• **What needs to be done**
Among the entries below, take the line with "def Claim_equal_xornachi : Prop" and the line with "2 => PySem.Int.bxor", and output them and every line between them exactly, with nothing else.
= = = = = = =
-- pv_equiv track=rewrite | github.com/akimi-yano/algorithm | cf/A.XORinacci.py | xornachi
-- ===== SOURCE A (Python) =====
-- def xornachi(a,b,c):
--     prevprev = a
--     prev = b
--     if c == 0:
--         return prevprev
--     elif c == 1:
--         return  prev
--     else:
--         for i in range(2,c+1):
--             temp = prevprev ^ prev
--             prevprev = prev
--             prev = temp
--     return temp
-- ===== SOURCE B (Python) =====
-- def xornachi(a, b, c):
--     # XORinacci is periodic with period 3: a, b, a^b, a, b, ...
--     return (a, b, a ^ b)[c % 3]
-- ===== Notes on version B (the rewrite author's own statement) =====
-- stated objective: faster
-- what changed: Replaces the O(c) XOR loop by the period-3 closed form that picks a, b or a^b according to c % 3.
import Mathlib
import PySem

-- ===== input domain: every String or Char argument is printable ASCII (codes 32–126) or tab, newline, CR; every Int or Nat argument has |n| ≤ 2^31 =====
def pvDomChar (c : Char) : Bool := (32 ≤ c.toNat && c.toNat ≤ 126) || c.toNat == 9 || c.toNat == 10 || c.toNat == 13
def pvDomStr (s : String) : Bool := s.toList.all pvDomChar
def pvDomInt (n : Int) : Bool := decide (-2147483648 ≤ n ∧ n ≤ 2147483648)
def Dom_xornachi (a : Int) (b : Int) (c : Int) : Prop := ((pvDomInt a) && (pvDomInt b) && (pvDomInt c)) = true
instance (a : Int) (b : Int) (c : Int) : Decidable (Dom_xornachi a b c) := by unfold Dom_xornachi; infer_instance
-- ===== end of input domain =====

-- B replaces A's O(c) XOR loop by the O(1) period-3 closed form (c % 3 picks a, b or a ^ b).

-- ===== PORT A =====
-- The loop state is (prevprev, prev, temp); Python's `temp` is unbound before the first
-- iteration (A raises UnboundLocalError when c < 0 reaches `return temp`), so those inputs
-- are excluded by Pre_; the 0 in the initial state is never returned on Pre_.
def xornachi (a : Int) (b : Int) (c : Int) : Int :=
  let prevprev := a
  let prev := b
  if c = 0 then prevprev
  else if c = 1 then prev
  else
    ((PySem.List.pyRange 2 (c + 1) 1).foldl
      (fun (st : Int × Int × Int) _ =>
        let temp := PySem.Int.bxor st.1 st.2.1
        (st.2.1, temp, temp))
      (prevprev, prev, 0)).2.2

-- ===== PORT B =====
-- Source B: return (a, b, a ^ b)[c % 3]
def xornachi_alt (a : Int) (b : Int) (c : Int) : Int :=
  let r := PySem.Int.mod c 3
  if r = 0 then a else if r = 1 then b else PySem.Int.bxor a b

-- ===== PRECONDITION & SPEC =====
-- Pre_ excludes c < 0, where A raises UnboundLocalError (loop body never runs, `temp` unbound).
def Pre_xornachi (a : Int) (b : Int) (c : Int) : Prop := 0 ≤ c
instance (a : Int) (b : Int) (c : Int) : Decidable (Pre_xornachi a b c) := by unfold Pre_xornachi; infer_instance
def pvWitness_xornachi : Int × Int × Int := (3, 5, 7)

def Spec_xornachi (a : Int) (b : Int) (c : Int) (out : Int) : Prop := out = xornachi_alt a b c
instance (a : Int) (b : Int) (c : Int) (out : Int) : Decidable (Spec_xornachi a b c out) := by unfold Spec_xornachi; infer_instance

-- ===== CLAIM (what is proved, stated in full; the proofs are below) =====
def Claim_equal_xornachi : Prop := ∀ (a : Int) (b : Int) (c : Int), Dom_xornachi a b c → Pre_xornachi a b c → Spec_xornachi a b c (xornachi a b c)

-- ===== LEMMAS AND PROOFS =====

theorem pv_bxor_eq_xor (a b : Int) : PySem.Int.bxor a b = Int.xor a b := by
  unfold PySem.Int.bxor Int.xor
  rcases a with m | m <;> rcases b with n | n <;> simp [Int.negSucc_eq] <;> omega

-- The XORinacci sequence.
def pvF (a b : Int) : Nat → Int
  | 0 => a
  | 1 => b
  | n + 2 => PySem.Int.bxor (pvF a b n) (pvF a b (n + 1))

theorem pv_nat_xor_cancel (m n : Nat) : n ^^^ (m ^^^ n) = m := by
  rw [Nat.xor_comm m n, ← Nat.xor_assoc, Nat.xor_self, Nat.zero_xor]

theorem pv_bxor_cancel (x y : Int) : PySem.Int.bxor y (PySem.Int.bxor x y) = x := by
  rw [pv_bxor_eq_xor, pv_bxor_eq_xor]
  unfold Int.xor
  rcases x with m | m <;> rcases y with n | n <;>
    simp [Int.negSucc_eq, pv_nat_xor_cancel]

theorem pvF_period (a b : Int) (n : Nat) : pvF a b (n + 3) = pvF a b n := by
  show PySem.Int.bxor (pvF a b (n + 1)) (PySem.Int.bxor (pvF a b n) (pvF a b (n + 1))) = pvF a b n
  exact pv_bxor_cancel _ _

theorem pvF_mod3 (a b : Int) (n : Nat) : pvF a b n = pvF a b (n % 3) := by
  induction n using Nat.strong_induction_on with
  | _ n ih =>
    match n, ih with
    | 0, _ => rfl
    | 1, _ => rfl
    | 2, _ => rfl
    | n + 3, ih =>
      rw [pvF_period]
      rw [ih n (by omega)]
      congr 1
      omega

-- A's loop over range(2, c+1) computes (pvF (n+1), pvF (n+2), pvF (n+2)) for c = n + 2.
theorem pv_loop (a b : Int) (n : Nat) :
    (PySem.List.pyRange 2 ((n : Int) + 2 + 1) 1).foldl
      (fun (st : Int × Int × Int) _ =>
        let temp := PySem.Int.bxor st.1 st.2.1
        (st.2.1, temp, temp))
      (a, b, 0)
      = (pvF a b (n + 1), pvF a b (n + 2), pvF a b (n + 2)) := by
  induction n with
  | zero =>
    show List.foldl _ _ (PySem.List.pyRange 2 3 1) = _
    rw [show (PySem.List.pyRange 2 3 1) = [2] by decide]
    rfl
  | succ k ih =>
    have h2 : (2 : Int) ≤ (k : Int) + 2 + 1 := by omega
    have : ((k : Int) + 1 + 2 + 1) = ((k : Int) + 2 + 1) + 1 := by ring
    push_cast
    rw [this, PySem.List.pyRange_one_succ_right h2, List.foldl_append, ih]
    show (pvF a b (k + 2), PySem.Int.bxor (pvF a b (k + 1)) (pvF a b (k + 2)),
          PySem.Int.bxor (pvF a b (k + 1)) (pvF a b (k + 2)))
        = (pvF a b (k + 2), pvF a b (k + 3), pvF a b (k + 3))
    rfl

theorem pv_xornachi_eq_pvF (a b : Int) (n : Nat) :
    xornachi a b ((n : Int) + 2) = pvF a b (n + 2) := by
  unfold xornachi
  have h0 : ((n : Int) + 2) ≠ 0 := by omega
  have h1 : ((n : Int) + 2) ≠ 1 := by omega
  simp only [h0, h1, if_false]
  rw [pv_loop a b n]

-- ===== VERDICT (by name: the statement is the Claim_ definition above) =====
theorem xornachi_spec : Claim_equal_xornachi := by
  intro a b c _ hpre
  unfold Spec_xornachi
  unfold Pre_xornachi at hpre
  by_cases h0 : c = 0
  · subst h0; simp [xornachi, xornachi_alt]
  · by_cases h1 : c = 1
    · subst h1; simp [xornachi, xornachi_alt]
    · obtain ⟨n, hn⟩ : ∃ n : Nat, c = (n : Int) + 2 := ⟨(c - 2).toNat, by omega⟩
      subst hn
      rw [pv_xornachi_eq_pvF, pvF_mod3]
      unfold xornachi_alt
      have hmod : PySem.Int.mod ((n : Int) + 2) 3 = (((n + 2) % 3 : Nat) : Int) := by
        exact_mod_cast PySem.Int.mod_natCast (n + 2) 3
      rw [hmod]
      rcases (show (n + 2) % 3 = 0 ∨ (n + 2) % 3 = 1 ∨ (n + 2) % 3 = 2 by omega) with h | h | h <;>
        rw [h] <;> simp [pvF]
= = = = = = =
• **Written reply**
def Claim_equal_xornachi : Prop := ∀ (a : Int) (b : Int) (c : Int), Dom_xornachi a b c → Pre_xornachi a b c → Spec_xornachi a b c (xornachi a b c)

-- ===== LEMMAS AND PROOFS =====

theorem pv_bxor_eq_xor (a b : Int) : PySem.Int.bxor a b = Int.xor a b := by
  unfold PySem.Int.bxor Int.xor
  rcases a with m | m <;> rcases b with n | n <;> simp [Int.negSucc_eq] <;> omega

-- The XORinacci sequence.
def pvF (a b : Int) : Nat → Int
  | 0 => a
  | 1 => b
  | n + 2 => PySem.Int.bxor (pvF a b n) (pvF a b (n + 1))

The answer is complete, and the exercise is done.